Key configurations include:
-
DatasetConfig: Specifies the task dataset for tuning.
path: The path to the dataset, which can be a local path or a Hugging Face dataset.
split: The split to use for tuning (e.g., "train", "test").
name: (Optional) The subset name for Hugging Face datasets with multiple subsets.
-
PromptTuneConfig: Configures the optimization process.
lm_model_name: The model name for the prompt proposer (teacher model). Default is "dashscope/qwen-plus".
optimization_level: Optimization intensity — "light", "medium", or "heavy". Default is "light".
eval_display_progress: Whether to display progress during evaluation. Default is True.
eval_display_table: Number of table rows to display during evaluation. Default is 5.
eval_num_threads: Number of threads for parallel evaluation. Default is 16.
compare_performance: Whether to compare baseline vs. optimized performance. Default is True.
Here is a complete example:
import os
from typing import Dict
from agentscope.tuner import DatasetConfig, WorkflowOutput, JudgeOutput
from agentscope.tuner.prompt_tune import tune_prompt, PromptTuneConfig
from agentscope.agent import ReActAgent
from agentscope.model import DashScopeChatModel
from agentscope.formatter import OpenAIChatFormatter
from agentscope.message import Msg
model = DashScopeChatModel(
"qwen-turbo",
api_key=os.environ.get("DASHSCOPE_API_KEY", ""),
)
async def workflow(
task: Dict,
system_prompt: str,
) -> WorkflowOutput:
from agentscope.tool import (
Toolkit,
execute_python_code,
)
toolkit = Toolkit()
toolkit.register_tool_function(execute_python_code)
agent = ReActAgent(
name="react_agent",
sys_prompt=system_prompt,
model=model,
formatter=OpenAIChatFormatter(),
toolkit=toolkit,
print_hint_msg=False,
)
agent.set_console_output_enabled(False)
response = await agent.reply(
msg=Msg("user", task["question"], role="user"),
)
return WorkflowOutput(response=response)
async def judge_function(
task: Dict, response: Msg
) -> JudgeOutput:
ground_truth = task["answer"]
reward = 1.0 if ground_truth in response.get_text_content() else 0.0
return JudgeOutput(reward=reward)
if __name__ == "__main__":
init_prompt = "You are an agent. Please solve the math problem given to you."

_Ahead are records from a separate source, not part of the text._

-- pv_equiv track=rewrite | github.com/BINDELAAJAYKUMARREDDY/VYASA-1 | app/agent.py | generate_rule_based
-- ===== SOURCE A (Python) =====
-- def generate_rule_based(prompt):
--     lines = prompt.split("\n")
--     user_line = ""
--     for l in lines:
--         if l.startswith("User says:"):
--             user_line = l.replace("User says:", "").strip()
--             break
--
--     emotion_line = ""
--     for l in lines:
--         if l.startswith("DETECTED EMOTION:"):
--             emotion_line = l.replace("DETECTED EMOTION:", "").strip()
--             break
--
--     verse_section = ""
--     in_verse = False
--     for l in lines:
--         if "RELEVANT SCRIPTURE CONTEXT" in l:
--             in_verse = True
--         if in_verse:
--             verse_section += l + "\n"
--         if "CONVERSATION HISTORY" in l:
--             break
--
--     return f"""Dear seeker, your feelings have been heard with great care and compassion.
--
-- What you are experiencing — {emotion_line} — is something the ancient Rishis deeply understood and addressed in our eternal scriptures.
--
-- {verse_section[:600] if verse_section else ""}
--
-- From the Bhagavad Gita (2.14):
-- Sanskrit: Matra-sparshas tu kaunteya shitoshna-sukha-duhkha-dah
-- Translation: O Arjuna, these feelings of heat and cold, pleasure and pain — they come and go. They are temporary. Endure them with patience.
--
-- From the Bhagavad Gita (2.47):
-- Sanskrit: Karmanyevadhikaraste ma phaleshu kadachana
-- Translation: You have the right to perform your duty, but you are never the master of its fruits.
--
-- From the Upanishads (Mandukya 1.2):
-- Translation: All this universe is Brahman. You are not separate from the infinite.
--
-- What this means for you:
-- Your struggle is real, but it is also temporary. The eternal Atman within you — your true self — cannot be touched by any circumstance. The Bhagavad Gita was spoken by Lord Krishna at the moment of Arjuna's greatest crisis. That same wisdom is here for you now.
--
-- Actionable Steps:
-- 1. Sit quietly for 5 minutes, breathe slowly, and recite: "Aham Brahmasmi" — I am the eternal Brahman. Feel it.
-- 2. Take one small purposeful action toward what matters to you today — action is the antidote.
-- 3. Read Bhagavad Gita Chapter 2 slowly once today and let its truth settle into you.
--
-- You are not alone. The eternal wisdom of our ancestors walks with you. Tat Tvam Asi — Thou Art That. You are the consciousness that pervades all things. Nothing real can be taken from you."""
-- ===== SOURCE B (Python) =====
-- def generate_rule_based(prompt):
--     emotion = None
--     verse = ""
--     in_verse = False
--     verse_done = False
--     for l in prompt.split("\n"):
--         if emotion is None and l.startswith("DETECTED EMOTION:"):
--             emotion = l.replace("DETECTED EMOTION:", "").strip()
--         if not verse_done:
--             if "RELEVANT SCRIPTURE CONTEXT" in l:
--                 in_verse = True
--             if in_verse:
--                 verse += l + "\n"
--             if "CONVERSATION HISTORY" in l:
--                 verse_done = True
--     emotion_line = emotion if emotion is not None else ""
--     return f"""Dear seeker, your feelings have been heard with great care and compassion.
--
-- What you are experiencing — {emotion_line} — is something the ancient Rishis deeply understood and addressed in our eternal scriptures.
--
-- {verse[:600] if verse else ""}
--
-- From the Bhagavad Gita (2.14):
-- Sanskrit: Matra-sparshas tu kaunteya shitoshna-sukha-duhkha-dah
-- Translation: O Arjuna, these feelings of heat and cold, pleasure and pain — they come and go. They are temporary. Endure them with patience.
--
-- From the Bhagavad Gita (2.47):
-- Sanskrit: Karmanyevadhikaraste ma phaleshu kadachana
-- Translation: You have the right to perform your duty, but you are never the master of its fruits.
--
-- From the Upanishads (Mandukya 1.2):
-- Translation: All this universe is Brahman. You are not separate from the infinite.
--
-- What this means for you:
-- Your struggle is real, but it is also temporary. The eternal Atman within you — your true self — cannot be touched by any circumstance. The Bhagavad Gita was spoken by Lord Krishna at the moment of Arjuna's greatest crisis. That same wisdom is here for you now.
--
-- Actionable Steps:
-- 1. Sit quietly for 5 minutes, breathe slowly, and recite: "Aham Brahmasmi" — I am the eternal Brahman. Feel it.
-- 2. Take one small purposeful action toward what matters to you today — action is the antidote.
-- 3. Read Bhagavad Gita Chapter 2 slowly once today and let its truth settle into you.
--
-- You are not alone. The eternal wisdom of our ancestors walks with you. Tat Tvam Asi — Thou Art That. You are the consciousness that pervades all things. Nothing real can be taken from you."""
-- ===== Notes on version B (the rewrite author's own statement) =====
-- stated objective: simpler
-- what changed: B replaces A's three separate scans over the split lines with a single pass carrying a first-match emotion accumulator and in_verse/verse_done flags, and drops A's dead user_line scan (its result is never interpolated).
import Mathlib
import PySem

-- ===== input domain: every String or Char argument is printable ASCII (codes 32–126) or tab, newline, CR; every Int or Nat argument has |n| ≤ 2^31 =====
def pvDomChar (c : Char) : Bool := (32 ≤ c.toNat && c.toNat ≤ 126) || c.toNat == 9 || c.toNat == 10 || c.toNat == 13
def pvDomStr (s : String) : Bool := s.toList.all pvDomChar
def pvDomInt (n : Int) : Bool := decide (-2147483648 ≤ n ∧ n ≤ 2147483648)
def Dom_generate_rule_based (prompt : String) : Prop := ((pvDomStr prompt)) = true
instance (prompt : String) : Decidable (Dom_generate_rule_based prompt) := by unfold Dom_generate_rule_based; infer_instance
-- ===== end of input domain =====

-- B replaces A's three separate scans over the lines with one single pass carrying an
-- emotion accumulator and in_verse/verse_done flags, and drops A's dead user_line scan (objective: simpler).

-- The fixed response template shared verbatim by both Pythons' f-string (text before the
-- emotion slot, between the slots, and after the verse slot), with the identical
-- `verse_section[:600] if verse_section else ""` guard.
def pvTemplate (emotion_line verse_section : String) : String :=
  "Dear seeker, your feelings have been heard with great care and compassion.\n\nWhat you are experiencing — " ++ emotion_line ++ " — is something the ancient Rishis deeply understood and addressed in our eternal scriptures.\n\n" ++
    (if verse_section = "" then "" else PySem.Str.slice verse_section none (some 600)) ++ "\n\nFrom the Bhagavad Gita (2.14):\nSanskrit: Matra-sparshas tu kaunteya shitoshna-sukha-duhkha-dah\nTranslation: O Arjuna, these feelings of heat and cold, pleasure and pain — they come and go. They are temporary. Endure them with patience.\n\nFrom the Bhagavad Gita (2.47):\nSanskrit: Karmanyevadhikaraste ma phaleshu kadachana\nTranslation: You have the right to perform your duty, but you are never the master of its fruits.\n\nFrom the Upanishads (Mandukya 1.2):\nTranslation: All this universe is Brahman. You are not separate from the infinite.\n\nWhat this means for you:\nYour struggle is real, but it is also temporary. The eternal Atman within you — your true self — cannot be touched by any circumstance. The Bhagavad Gita was spoken by Lord Krishna at the moment of Arjuna's greatest crisis. That same wisdom is here for you now.\n\nActionable Steps:\n1. Sit quietly for 5 minutes, breathe slowly, and recite: \"Aham Brahmasmi\" — I am the eternal Brahman. Feel it.\n2. Take one small purposeful action toward what matters to you today — action is the antidote.\n3. Read Bhagavad Gita Chapter 2 slowly once today and let its truth settle into you.\n\nYou are not alone. The eternal wisdom of our ancestors walks with you. Tat Tvam Asi — Thou Art That. You are the consciousness that pervades all things. Nothing real can be taken from you."

-- ===== PORT A =====
-- first loop of A: first line starting with "User says:" (result is never used by the template)
def pvFindUser : List String → String
  | [] => ""
  | l :: ls =>
    if PySem.Str.startswith l "User says:" then
      PySem.Str.strip (PySem.Str.replace l "User says:" "")
    else pvFindUser ls

-- second loop of A: first line starting with "DETECTED EMOTION:"
def pvFindEmotion : List String → String
  | [] => ""
  | l :: ls =>
    if PySem.Str.startswith l "DETECTED EMOTION:" then
      PySem.Str.strip (PySem.Str.replace l "DETECTED EMOTION:" "")
    else pvFindEmotion ls

-- third loop of A: collect the verse section, breaking on "CONVERSATION HISTORY"
def pvVerseLoop : List String → Bool → String → String
  | [], _, acc => acc
  | l :: ls, in_verse, acc =>
    let in_verse' := if PySem.Str.isIn "RELEVANT SCRIPTURE CONTEXT" l then true else in_verse
    let acc' := if in_verse' then acc ++ l ++ "\n" else acc
    if PySem.Str.isIn "CONVERSATION HISTORY" l then acc' else pvVerseLoop ls in_verse' acc'

def generate_rule_based (prompt : String) : String :=
  let lines := (PySem.Str.split? prompt "\n").getD []
  let _user_line := pvFindUser lines
  let emotion_line := pvFindEmotion lines
  let verse_section := pvVerseLoop lines false ""
  pvTemplate emotion_line verse_section

-- ===== PORT B =====
-- B's single pass: state = (first emotion match so far, verse accumulator, in_verse, verse_done)
def pvScan : List String → Option String → String → Bool → Bool → Option String × String
  | [], emo, verse, _, _ => (emo, verse)
  | l :: ls, emo, verse, in_verse, verse_done =>
    let emo' := if emo.isNone && PySem.Str.startswith l "DETECTED EMOTION:" then
        some (PySem.Str.strip (PySem.Str.replace l "DETECTED EMOTION:" ""))
      else emo
    if verse_done then pvScan ls emo' verse in_verse verse_done
    else
      let in_verse' := if PySem.Str.isIn "RELEVANT SCRIPTURE CONTEXT" l then true else in_verse
      let verse' := if in_verse' then verse ++ l ++ "\n" else verse
      let verse_done' := PySem.Str.isIn "CONVERSATION HISTORY" l
      pvScan ls emo' verse' in_verse' verse_done'

def generate_rule_based_alt (prompt : String) : String :=
  let (emo, verse) := pvScan ((PySem.Str.split? prompt "\n").getD []) none "" false false
  pvTemplate (emo.getD "") verse

-- ===== PRECONDITION & SPEC =====
def Spec_generate_rule_based (prompt : String) (out : String) : Prop := out = generate_rule_based_alt prompt
instance (prompt : String) (out : String) : Decidable (Spec_generate_rule_based prompt out) := by unfold Spec_generate_rule_based; infer_instance

-- ===== CLAIM (what is proved, stated in full; the proofs are below) =====
def Claim_equal_generate_rule_based : Prop := ∀ (prompt : String), Dom_generate_rule_based prompt → Spec_generate_rule_based prompt (generate_rule_based prompt)

-- ===== LEMMAS AND PROOFS =====

-- A's emotion loop as an Option (B's accumulator shape): some ↔ a matching line exists
def pvEmoOpt : List String → Option String
  | [] => none
  | l :: ls =>
    if PySem.Str.startswith l "DETECTED EMOTION:" then
      some (PySem.Str.strip (PySem.Str.replace l "DETECTED EMOTION:" ""))
    else pvEmoOpt ls

theorem pvEmoOpt_getD (ls : List String) : (pvEmoOpt ls).getD "" = pvFindEmotion ls := by
  induction ls with
  | nil => rfl
  | cons l ls ih =>
    simp only [pvEmoOpt, pvFindEmotion]
    split <;> simp [ih]

-- absorbing one line's emotion update into the first-match Option accumulator
theorem pvOrStep (c : Bool) (v : String) (emo r : Option String) :
    (if (emo.isNone && c) = true then some v else emo).or r
      = emo.or (if c = true then some v else r) := by
  cases emo <;> cases c <;> simp [Option.or]

-- the single-pass invariant: B's scan computes A's two remaining loops
theorem pvScan_eq (ls : List String) : ∀ (emo : Option String) (verse : String)
    (inv done : Bool),
    pvScan ls emo verse inv done =
      (emo.or (pvEmoOpt ls), if done then verse else pvVerseLoop ls inv verse) := by
  induction ls with
  | nil => intro emo verse inv done; cases done <;> simp [pvScan, pvEmoOpt, pvVerseLoop]
  | cons l ls ih =>
    intro emo verse inv done
    simp only [pvScan, ih, pvOrStep, pvEmoOpt, pvVerseLoop]
    cases done <;> simp

-- ===== VERDICT (by name: the statement is the Claim_ definition above) =====
theorem generate_rule_based_spec : Claim_equal_generate_rule_based := by
  intro prompt _
  unfold Spec_generate_rule_based generate_rule_based generate_rule_based_alt
  rw [pvScan_eq]
  simp [Option.or, pvEmoOpt_getD]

optimized_prompt, metrics = tune_prompt(
workflow=workflow,
init_system_prompt=init_prompt,
judge_func=judge_function,
train_dataset=DatasetConfig(path="train.parquet"),
eval_dataset=DatasetConfig(path="test.parquet"),
config=PromptTuneConfig(
lm_model_name="dashscope/qwen-plus",
optimization_level="light",
),
)
print(f"Metrics: {metrics}")
print(f"Optimized prompt: {optimized_prompt}")
Save the code to a Python file (e.g., main.py) and run it:
export DASHSCOPE_API_KEY="your_api_key_here"

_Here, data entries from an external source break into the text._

theorem calc_py_spec : Claim_equal_calc_py := by
  intro N K A _ hpre
  unfold Spec_calc_py calc_py calc_py_alt
  by_cases hn : N ≤ 0
  · rw [if_pos hn]
    unfold calcOuterA
    rw [dif_neg (by omega)]
  · rw [if_neg hn]
    rw [outer_g]
    have hd := dp_inv N K A (by omega) hpre (N - 1) (by omega)
      (List.replicate (N + 1).toNat 0)
      (by rw [List.length_replicate]; omega)
      (fun k hk1 hk2 => by
        rw [replicate_getD N k (by omega)]
        have hkN : k = N := by omega
        rw [hkN, gRec, dif_neg (by omega)])
      0 (by omega) (by omega)
    rw [hd]
    ring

python main.py > optimized.txt
The lm_model_name in PromptTuneConfig specifies the teacher model used to generate candidate prompts. You need to provide an API key for the corresponding provider when running the script.
Output
The following example selects a subset from GSM8K and optimizes a ReAct agent on it.

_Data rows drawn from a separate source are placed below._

-- pv_equiv track=rewrite | github.com/Codedotexe/AOC-2020-Python | Day-20/main.py | calculateChecksums
-- ===== SOURCE A (Python) =====
-- def calculateChecksums(edgeArray):
-- 	checksum = 0
-- 	flippedChecksum = 0
-- 	for i in range(len(edgeArray)):
-- 		if edgeArray[i]:
-- 			checksum += 2**i
-- 		if edgeArray[len(edgeArray)-1-i]:
-- 			flippedChecksum += 2**i
-- 	return checksum, flippedChecksum
-- ===== SOURCE B (Python) =====
-- def calculateChecksums(edgeArray):
-- 	checksum = 0
-- 	for b in reversed(edgeArray):
-- 		checksum = checksum * 2 + (1 if b else 0)
-- 	flippedChecksum = 0
-- 	for b in edgeArray:
-- 		flippedChecksum = flippedChecksum * 2 + (1 if b else 0)
-- 	return checksum, flippedChecksum
-- ===== Notes on version B (the rewrite author's own statement) =====
-- stated objective: faster
-- what changed: Replaces the single indexed loop that adds powers 2**i for both orientations with two Horner-accumulation passes (acc = acc*2 + bit), one over reversed(edgeArray) and one forward, eliminating indexing and the repeated big-integer power computations.
import Mathlib
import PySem

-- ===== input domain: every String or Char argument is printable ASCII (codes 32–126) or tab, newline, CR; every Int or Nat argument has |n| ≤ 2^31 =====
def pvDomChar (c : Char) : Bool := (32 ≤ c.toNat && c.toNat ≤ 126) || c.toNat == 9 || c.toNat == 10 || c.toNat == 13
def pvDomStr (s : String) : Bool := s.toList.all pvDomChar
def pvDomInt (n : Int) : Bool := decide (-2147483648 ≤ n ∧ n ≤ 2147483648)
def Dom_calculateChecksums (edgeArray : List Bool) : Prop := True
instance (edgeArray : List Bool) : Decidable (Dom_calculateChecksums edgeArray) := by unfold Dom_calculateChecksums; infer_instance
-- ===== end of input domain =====

-- B replaces the indexed loop adding 2**i for both orientations with two Horner passes
-- (acc = acc*2 + bit), one over the reversed list and one forward; same return value.

-- ===== PORT A =====
def calculateChecksums (edgeArray : List Bool) : Int × Int :=
  (PySem.List.pyRange 0 (PySem.List.len edgeArray) 1).foldl
    (fun (st : Int × Int) i =>
      (if PySem.List.pyGetD edgeArray i false then st.1 + 2 ^ i.toNat else st.1,
       if PySem.List.pyGetD edgeArray (PySem.List.len edgeArray - 1 - i) false then st.2 + 2 ^ i.toNat else st.2))
    (0, 0)

-- ===== PORT B =====
def hornerStep (a : Int) (b : Bool) : Int := a * 2 + (if b then 1 else 0)

def calculateChecksums_alt (edgeArray : List Bool) : Int × Int :=
  (edgeArray.reverse.foldl hornerStep 0, edgeArray.foldl hornerStep 0)

-- ===== PRECONDITION & SPEC =====
def Spec_calculateChecksums (edgeArray : List Bool) (out : Int × Int) : Prop := out = calculateChecksums_alt edgeArray
instance (edgeArray : List Bool) (out : Int × Int) : Decidable (Spec_calculateChecksums edgeArray out) := by unfold Spec_calculateChecksums; infer_instance

-- ===== CLAIM (what is proved, stated in full; the proofs are below) =====
def Claim_equal_calculateChecksums : Prop := ∀ (edgeArray : List Bool), Dom_calculateChecksums edgeArray → Spec_calculateChecksums edgeArray (calculateChecksums edgeArray)

-- ===== LEMMAS AND PROOFS =====

/-- Little-endian value of a bool list: head is the least significant bit. -/
def bitsVal : List Bool → Int
  | [] => 0
  | b :: t => (if b then 1 else 0) + 2 * bitsVal t

lemma bitsVal_append_singleton (xs : List Bool) (b : Bool) :
    bitsVal (xs ++ [b]) = bitsVal xs + (if b then (2 : Int) ^ xs.length else 0) := by
  induction xs with
  | nil => simp [bitsVal]
  | cons x t ih =>
    simp only [List.cons_append, bitsVal, ih, List.length_cons, pow_succ]
    split_ifs <;> ring

lemma horner_foldl (l : List Bool) (a : Int) :
    l.foldl hornerStep a = a * 2 ^ l.length + bitsVal l.reverse := by
  induction l generalizing a with
  | nil => simp [bitsVal]
  | cons b t ih =>
    simp only [List.foldl_cons, ih, List.reverse_cons, bitsVal_append_singleton,
      List.length_reverse, List.length_cons, hornerStep, pow_succ]
    split_ifs <;> ring

lemma foldA_prefix (l : List Bool) (k : ℕ) (hk : k ≤ l.length) :
    (PySem.List.pyRange 0 (k : Int) 1).foldl
      (fun c i => if PySem.List.pyGetD l i false then c + 2 ^ i.toNat else c) 0
      = bitsVal (l.take k) := by
  induction k with
  | zero => simp [PySem.List.pyRange_one_eq_nil, bitsVal]
  | succ k ih =>
    have hk' : k ≤ l.length := Nat.le_of_succ_le hk
    have hcast : ((k + 1 : ℕ) : Int) = (k : Int) + 1 := by push_cast; ring
    rw [hcast, PySem.List.pyRange_one_succ_right (by positivity : (0:Int) ≤ (k:Int)),
      List.foldl_append, ih hk']
    have hget : PySem.List.pyGetD l (k : Int) false = l.getD k false :=
      PySem.List.pyGetD_natCast l k false
    have htake : l.take (k + 1) = l.take k ++ [l.getD k false] := by
      rw [List.take_succ]
      congr 1
      rw [List.getD_eq_getElem l false hk, List.getElem?_eq_getElem hk]
      rfl
    rw [htake, bitsVal_append_singleton]
    simp only [List.foldl_cons, List.foldl_nil, hget, Int.toNat_natCast,
      List.length_take, Nat.min_eq_left hk']
    split_ifs <;> ring

lemma fold_flipped_eq (l : List Bool) :
    (PySem.List.pyRange 0 (l.length : Int) 1).foldl
      (fun c i => if PySem.List.pyGetD l ((l.length : Int) - 1 - i) false then c + 2 ^ i.toNat else c) (0 : Int)
      = (PySem.List.pyRange 0 (l.length : Int) 1).foldl
      (fun c i => if PySem.List.pyGetD l.reverse i false then c + 2 ^ i.toNat else c) (0 : Int) := by
  apply PySem.List.foldl_congr_mem
  intro acc i hi
  rw [PySem.List.mem_pyRange_one] at hi
  have h1 := PySem.List.pyGetD_eq_getElem l (i := (l.length : Int) - 1 - i) false (by omega) (by omega)
  have h2 := PySem.List.pyGetD_eq_getElem l.reverse (i := i) false (by omega) (by simp; omega)
  have hidx : ((l.length : Int) - 1 - i).toNat = l.length - 1 - i.toNat := by omega
  rw [h1, h2, List.getElem_reverse]
  simp only [hidx]

-- ===== VERDICT (by name: the statement is the Claim_ definition above) =====
theorem calculateChecksums_spec : Claim_equal_calculateChecksums := by
  intro l _
  unfold Spec_calculateChecksums calculateChecksums calculateChecksums_alt
  rw [PySem.List.foldl_prod_mk
    (f := fun c i => if PySem.List.pyGetD l i false then c + 2 ^ i.toNat else c)
    (g := fun c i => if PySem.List.pyGetD l ((PySem.List.len l) - 1 - i) false then c + 2 ^ i.toNat else c)]
  show ((PySem.List.pyRange 0 (l.length : Int) 1).foldl
      (fun c i => if PySem.List.pyGetD l i false then c + 2 ^ i.toNat else c) 0,
    (PySem.List.pyRange 0 (l.length : Int) 1).foldl
      (fun c i => if PySem.List.pyGetD l ((l.length : Int) - 1 - i) false then c + 2 ^ i.toNat else c) 0)
    = (l.reverse.foldl hornerStep 0, l.foldl hornerStep 0)
  rw [fold_flipped_eq l]
  have hA1 := foldA_prefix l l.length (le_refl _)
  have hA2 := foldA_prefix l.reverse l.reverse.length (le_refl _)
  rw [List.take_length] at hA1
  rw [List.take_length] at hA2
  rw [List.length_reverse] at hA2
  have hB1 : l.reverse.foldl hornerStep 0 = bitsVal l := by
    rw [horner_foldl, List.reverse_reverse]; ring
  have hB2 : l.foldl hornerStep 0 = bitsVal l.reverse := by
    rw [horner_foldl]; ring
  rw [hA1, hA2, hB1, hB2]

The results include the optimized prompt and its evaluation score:
Initial prompt: You are an agent. Please solve the math problem given to you with python code. You should provide your output within \boxed{}.
Score: 92.67
Optimized prompt: You are a meticulous math tutor who solves elementary-to-middle-school-level word problems step by step. For each problem, first reason through the narrative to identify the key quantities and relationships. Then, write clear, executable Python code that computes the answer using only integer arithmetic. Finally, present your solution in the format \boxed{answer}, ensuring the answer is an integer and matches the logic of your explanation. Always double-check your reasoning and code before finalizing the boxed result.
Score: 96.88 (+ 4.21)
A well-optimized prompt improved task accuracy from 92.67 to 96.88 — a gain of +4.21 points — with no changes to model weights.